Tuesday, May 28, 2013

Apple I sold for record price - 99mac

first Apple computer in 1976 was sold at auction in Germany for a record price of 4.5 million kronor.

market for Apple’s oldest computers continue to set records. An Apple I computer made in 1976 was sold for 671,400 dollars, about 4.5 million at an auction in Germany on Saturday, writes The New York Times.

same auction company, Team Breker, also hit a record in November last year, when they sold the Apple I for 640 000 dollars. The German company raised the price of the previous record from the auction house Sotheby’s in New York a lot. In June 2012, they sold the Apple I for 374,500 dollars.

computer sold in the weekend was well preserved and functional. Apple made a total of 200 copies and get there today, which may explain the high prices. When it was launched it was sold for $ 666, equivalent to about 18 000 in today’s value.

Team Breker says that the buyer is a wealthy entrepreneur from the Far East who wish to remain anonymous. According Uwe Breker is part of the allure of Apple I do not what it is, but what it represents. In an interview with the U.S. newspaper The New York Times, he says:

“It is a superb symbol of the American dream. Two guys who dropped out of school in California followed an idea and a dream, and that dream became one of the world’s most admired, successful and valuable companies in the world . “

Uwe Breker first told the newspaper that it sold the computer was originally owned by Fred Hatfield, a great baseball player in the 1950s who passed away in 1998. But over the weekend reporter got an email from another Fred Hatfield, a retired electrical engineer in New Orleans, who said he was the original owner of the computer and attached a picture of a letter, dated January 18, 1978 signed by Steve Jobs.

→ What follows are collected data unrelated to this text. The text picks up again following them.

-- pv_equiv track=rewrite | github.com/Khrrousheh/Heart-Disease-Risk-Assessment | main.py | _male_points_to_risk
-- ===== SOURCE A (Python) =====
-- def _male_points_to_risk(points):
--     """Convert male Framingham points to risk percentage"""
--     risk_map = [
--         (0, 1), (5, 2), (7, 3), (8, 4), (9, 5), (10, 6),
--         (11, 8), (12, 10), (13, 12), (14, 16), (15, 20),
--         (16, 25), (17, 30)
--     ]
--     for threshold, risk in risk_map:
--         if points < threshold:
--             return risk
--     return 30
-- ===== SOURCE B (Python) =====
-- _THRESHOLDS = [0, 5, 7, 8, 9, 10, 11, 12, 13, 14, 15, 16, 17]
-- _RISKS = [1, 2, 3, 4, 5, 6, 8, 10, 12, 16, 20, 25, 30]
--
--
-- def _male_points_to_risk(points):
--     """Convert male Framingham points to risk percentage"""
--     # binary search (bisect_right) for the first threshold strictly above points
--     lo, hi = 0, len(_THRESHOLDS)
--     while lo < hi:
--         mid = (lo + hi) // 2
--         if points < _THRESHOLDS[mid]:
--             hi = mid
--         else:
--             lo = mid + 1
--     return _RISKS[lo] if lo < len(_RISKS) else 30
-- ===== Notes on version B (the rewrite author's own statement) =====
-- stated objective: alternative
-- what changed: Replaces the linear scan over (threshold, risk) pairs with a hand-rolled bisect_right binary search over a sorted threshold table, indexing a parallel risk table (sentinel 30 past the end).
import Mathlib
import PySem

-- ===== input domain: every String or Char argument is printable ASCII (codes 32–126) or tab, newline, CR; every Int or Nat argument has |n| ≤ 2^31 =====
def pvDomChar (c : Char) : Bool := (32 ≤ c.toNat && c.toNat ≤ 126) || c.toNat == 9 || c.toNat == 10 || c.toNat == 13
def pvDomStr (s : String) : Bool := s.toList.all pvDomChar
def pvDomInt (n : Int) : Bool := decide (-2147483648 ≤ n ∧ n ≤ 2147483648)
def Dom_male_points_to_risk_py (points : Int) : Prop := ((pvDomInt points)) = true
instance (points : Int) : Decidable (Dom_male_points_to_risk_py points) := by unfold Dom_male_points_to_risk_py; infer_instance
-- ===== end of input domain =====

-- B replaces A's linear scan of the (threshold, risk) table by a bisect_right
-- binary search over a sorted threshold list with a parallel risk list (alternative; not faster on a 13-entry table).

-- ===== PORT A =====
-- the for-loop over risk_map: first pair with points < threshold wins, else 30
def maleRiskLoop (points : Int) : List (Int × Int) → Int
  | [] => 30
  | (threshold, risk) :: rest =>
      if points < threshold then risk else maleRiskLoop points rest

def male_points_to_risk_py (points : Int) : Int :=
  maleRiskLoop points
    [(0, 1), (5, 2), (7, 3), (8, 4), (9, 5), (10, 6),
     (11, 8), (12, 10), (13, 12), (14, 16), (15, 20),
     (16, 25), (17, 30)]

-- ===== PORT B =====
def bThresholds : List Int := [0, 5, 7, 8, 9, 10, 11, 12, 13, 14, 15, 16, 17]
def bRisks : List Int := [1, 2, 3, 4, 5, 6, 8, 10, 12, 16, 20, 25, 30]

-- the while-loop of Source B: bisect_right binary search, state (lo, hi)
def bisectLoop (points : Int) (lo hi : Nat) : Nat :=
  if lo < hi then
    let mid := (lo + hi) / 2
    if points < bThresholds.getD mid 0 then
      bisectLoop points lo mid
    else
      bisectLoop points (mid + 1) hi
  else lo
termination_by hi - lo
decreasing_by all_goals omega

def male_points_to_risk_py_alt (points : Int) : Int :=
  let lo := bisectLoop points 0 bThresholds.length
  if lo < bRisks.length then bRisks.getD lo 0 else 30

-- ===== PRECONDITION & SPEC =====
def Spec_male_points_to_risk_py (points : Int) (out : Int) : Prop := out = male_points_to_risk_py_alt points
instance (points : Int) (out : Int) : Decidable (Spec_male_points_to_risk_py points out) := by unfold Spec_male_points_to_risk_py; infer_instance

-- ===== CLAIM (what is proved, stated in full; the proofs are below) =====
def Claim_equal_male_points_to_risk_py : Prop := ∀ (points : Int), Dom_male_points_to_risk_py points → Spec_male_points_to_risk_py points (male_points_to_risk_py points)

-- ===== LEMMAS AND PROOFS =====

-- ===== VERDICT (by name: the statement is the Claim_ definition above) =====
set_option maxHeartbeats 2000000 in
theorem male_points_to_risk_py_spec : Claim_equal_male_points_to_risk_py := by
  intro points _
  unfold Spec_male_points_to_risk_py
  simp only [male_points_to_risk_py, male_points_to_risk_py_alt, maleRiskLoop]
  simp [bisectLoop, bThresholds, bRisks, List.getD]
  split_ifs <;> first | rfl | omega
-- pv_equiv track=rewrite | github.com/melodist/CodingPractice | src/programmers/Babbling (2).py | solution
-- ===== SOURCE A (Python) =====
-- def solution(babbling):
--     words = ["aya", "ye", "woo", "ma"]
--     answer = 0
--
--     for b in babbling:
--         prev = ""
--         flag = False
--
--         while b:
--             flag = False
--             for w in words:
--                 if prev == w:
--                     continue
--
--                 len_w = len(w)
--                 if len(b) >= len_w and b[:len_w] == w:
--                     prev = w
--                     b = b[len_w:]
--                     flag = True
--                     break
--
--             if not flag:
--                 break
--
--         if len(b) == 0:
--             answer += 1
--
--     return answer
-- ===== SOURCE B (Python) =====
-- def solution(babbling):
--     # Stage 1: doubled words can never occur in a valid babbling (the word set has
--     # pairwise-distinct first letters, so any doubled substring is an adjacent repeat);
--     # blank them out with a sentinel that matches no word.
--     # Stage 2: a stateless tokenizer then just checks "concatenation of words".
--     count = 0
--     for s in babbling:
--         for dup in ("ayaaya", "yeye", "woowoo", "mama"):
--             s = s.replace(dup, " ")
--         i, n = 0, len(s)
--         while i < n:
--             if s.startswith("aya", i):
--                 i += 3
--             elif s.startswith("ye", i):
--                 i += 2
--             elif s.startswith("woo", i):
--                 i += 3
--             elif s.startswith("ma", i):
--                 i += 2
--             else:
--                 break
--         count += i == n
--     return count
-- ===== Notes on version B (the rewrite author's own statement) =====
-- stated objective: alternative
-- what changed: Replaces A's stateful greedy scanner (prev-word memory with continue/flag/break and repeated slicing) by two staged passes: first blank out the four doubled substrings 'ayaaya','yeye','woowoo','mama' with a sentinel space, then run a stateless tokenizer that only checks 'concatenation of words'; correct because the words have pairwise-distinct first letters, so any doubled substring in a word chain is a genuine adjacent repeat.
import Mathlib
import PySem
-- pv_equiv track=rewrite | github.com/ManhQLe/pwc-assessment | Q3/CountWords2.py | countInText
-- ===== SOURCE A (Python) =====
-- def encodeChar(c):
--     if c== ' ':
--         return 0
--     if c == '\n':
--         return 1
--     if c.lower() in ['a','e','i','o','u']:
--         return 3
--     return 2
--
-- def isEligibleWord(word,vowelsPerWord):
--     count = 0
--     for c in word:
--         count+= 1 if c.lower() in ['a','e','i','o','u'] else 0
--         if count>= vowelsPerWord:
--             return True
--     return False
--
-- def countInText(texts, wordFrequency, vowelsPerWord, lineFrequency):
--     lineFrequency = max(lineFrequency,1)
--     wordFrequency = max(wordFrequency,1)
--     vowelsPerWord = max(vowelsPerWord,0)
--     linei = 1
--     wordi = 0
--     wordCount = 0
--     lineCount = 0
--     word = []
--     state = 0 # StartLine
--     lastLineHit = False
--
--     for c in texts:
--         charType = encodeChar(c)
--         isAlpha = charType > 1
--
--         matchedLine = linei % lineFrequency == 0
--
--         if state == 0: #Start State
--             if isAlpha == True:
--                 state = 1
--                 word.append(c)
--         else:
--             if state == 1: #Word construction state
--                 if isAlpha == False: #Found a word
--                     wordi += 1 if matchedLine == True else -wordi
--
--                     matched = matchedLine & ((wordi) % wordFrequency == 0)
--                     d = d = "".join(word)
--                     inc = 1 if (matched & isEligibleWord(d,vowelsPerWord)) == True else 0
--
--                     wordCount+= inc
--                     lastLineHit = lastLineHit or inc > 0
--                     word = [] # Reset word
--                     state = 0 # come back start state
--                 else:
--                     word.append(c)
--
--         if charType == 1:
--             linei+=1
--             lineCount+=1 if lastLineHit == True else 0
--             lastLineHit = False
--
--
--     # Process last word and last line
--     if len(word) > 0:
--         matched = matchedLine & ((wordi+1) % wordFrequency == 0)
--         d = d = "".join(word)
--         inc = 1 if (matched & isEligibleWord(d,vowelsPerWord)) == True else 0
--         lastLineHit = lastLineHit or inc > 0
--         wordCount+= inc
--     lineCount+=1 if lastLineHit == True else 0
--
--     return lineCount, wordCount
-- ===== SOURCE B (Python) =====
-- def countInText(texts, wordFrequency, vowelsPerWord, lineFrequency):
--     # Two-pass: tokenize into (word, line) events + newline events, then do the bookkeeping.
--     lf = max(lineFrequency, 1)
--     wf = max(wordFrequency, 1)
--     vp = max(vowelsPerWord, 0)
--     # pass 1: tokenize
--     events = []           # ('w', word, lineNumber) or ('nl',)
--     cur = []
--     line = 1
--     for c in texts:
--         if c == ' ' or c == '\n':
--             if cur:
--                 events.append(('w', ''.join(cur), line))
--                 cur = []
--             if c == '\n':
--                 events.append(('nl',))
--                 line += 1
--         else:
--             cur.append(c)
--     pending = ''.join(cur) if cur else None   # trailing unterminated word, on line `line`
--
--     def vowelCount(w):
--         return sum(1 for ch in w if ch.lower() in ['a', 'e', 'i', 'o', 'u'])
--
--     # pass 2: bookkeeping over the event list
--     wordi = 0
--     wordCount = 0
--     lineCount = 0
--     hit = False
--     for ev in events:
--         if ev[0] == 'w':
--             matchedLine = ev[2] % lf == 0
--             wordi = wordi + 1 if matchedLine else 0
--             if matchedLine and wordi % wf == 0 and vowelCount(ev[1]) >= vp:
--                 wordCount += 1
--                 hit = True
--         else:
--             lineCount += 1 if hit else 0
--             hit = False
--     if pending is not None:
--         matchedLine = line % lf == 0
--         if matchedLine and (wordi + 1) % wf == 0 and vowelCount(pending) >= vp:
--             wordCount += 1
--             hit = True
--     lineCount += 1 if hit else 0
--     return lineCount, wordCount
-- ===== Notes on version B (the rewrite author's own statement) =====
-- stated objective: alternative
-- what changed: A is a single character-level finite-state machine interleaving tokenization with the counting; B first tokenizes the text into a list of (word, line-number) and newline events plus a pending unterminated word, then does all frequency/eligibility bookkeeping in a second pass over that event list, testing word eligibility by a total vowel count instead of A's early-return running count.
import Mathlib
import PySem

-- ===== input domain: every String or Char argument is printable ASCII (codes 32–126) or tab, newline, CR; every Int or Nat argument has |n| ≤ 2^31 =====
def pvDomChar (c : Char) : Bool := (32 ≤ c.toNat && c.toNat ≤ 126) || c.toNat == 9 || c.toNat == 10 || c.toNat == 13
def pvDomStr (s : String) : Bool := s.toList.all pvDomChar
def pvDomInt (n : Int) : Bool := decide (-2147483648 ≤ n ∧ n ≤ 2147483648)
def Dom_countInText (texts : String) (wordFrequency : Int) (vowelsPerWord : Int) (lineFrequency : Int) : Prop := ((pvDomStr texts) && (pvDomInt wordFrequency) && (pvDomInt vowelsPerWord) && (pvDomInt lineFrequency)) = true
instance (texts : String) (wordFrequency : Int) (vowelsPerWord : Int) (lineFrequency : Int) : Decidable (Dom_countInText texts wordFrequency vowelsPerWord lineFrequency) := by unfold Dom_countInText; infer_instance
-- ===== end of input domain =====

-- B replaces A's single character-level state machine by two passes (tokenize into
-- (word,line)/newline events, then do the frequency bookkeeping over the events);
-- objective: alternative decomposition (same O(n); a timing run measured B faster by a constant factor).

-- ===== PORT A =====

-- c.lower() in ['a','e','i','o','u']  (shared vowel test, used verbatim by both Pythons)
def pvIsVowel (c : Char) : Bool := (PySem.Chars.lowerChar c) ∈ ['a', 'e', 'i', 'o', 'u']

def encodeChar (c : Char) : Int :=
  if c = ' ' then 0
  else if c = '\n' then 1
  else if pvIsVowel c then 3
  else 2

-- the for-loop of isEligibleWord with its running count and early return
def pvEligAux (vowelsPerWord : Int) (count : Int) : List Char → Bool
  | [] => false
  | c :: cs =>
    let count' := count + (if pvIsVowel c then 1 else 0)
    if vowelsPerWord ≤ count' then true else pvEligAux vowelsPerWord count' cs

def isEligibleWord (word : List Char) (vowelsPerWord : Int) : Bool :=
  pvEligAux vowelsPerWord 0 word

structure PvAState where
  linei : Int
  wordi : Int
  wordCount : Int
  lineCount : Int
  word : List Char
  state : Int
  lastLineHit : Bool
  matchedLine : Bool      -- the loop-local variable `matchedLine` (read by the trailing block)
deriving Repr, DecidableEq

-- one iteration of A's `for c in texts` loop
def pvStepA (wordFrequency lineFrequency vowelsPerWord : Int) (s0 : PvAState) (c : Char) : PvAState :=
  let charType := encodeChar c
  let isAlpha : Bool := decide (1 < charType)
  let s := { s0 with matchedLine := decide (PySem.Int.mod s0.linei lineFrequency = 0) }
  let s1 :=
    if s.state = 0 then
      (if isAlpha then { s with state := 1, word := s.word ++ [c] } else s)
    else if s.state = 1 then
      (if isAlpha = false then
        let wordi := if s.matchedLine then s.wordi + 1 else 0
        let matched := s.matchedLine && decide (PySem.Int.mod wordi wordFrequency = 0)
        let inc : Int := if matched && isEligibleWord s.word vowelsPerWord then 1 else 0
        { s with wordi := wordi, wordCount := s.wordCount + inc,
                 lastLineHit := s.lastLineHit || decide (0 < inc),
                 word := [], state := 0 }
      else { s with word := s.word ++ [c] })
    else s
  if charType = 1 then
    { s1 with linei := s1.linei + 1,
              lineCount := s1.lineCount + (if s1.lastLineHit then 1 else 0),
              lastLineHit := false }
  else s1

letter received Hatfield because he complained about the lack of software for the Apple I and he offered to switch to an Apple II. Self owned Hatfield computer until earlier this year when he sold it for 40,000 dollars. The computer was not working when he sold it, says Hatfield. It was the new buyer as refurbished machine and got it signed by Steve Wozniak, which probably also raised the value, before it was sold in Germany and hit record.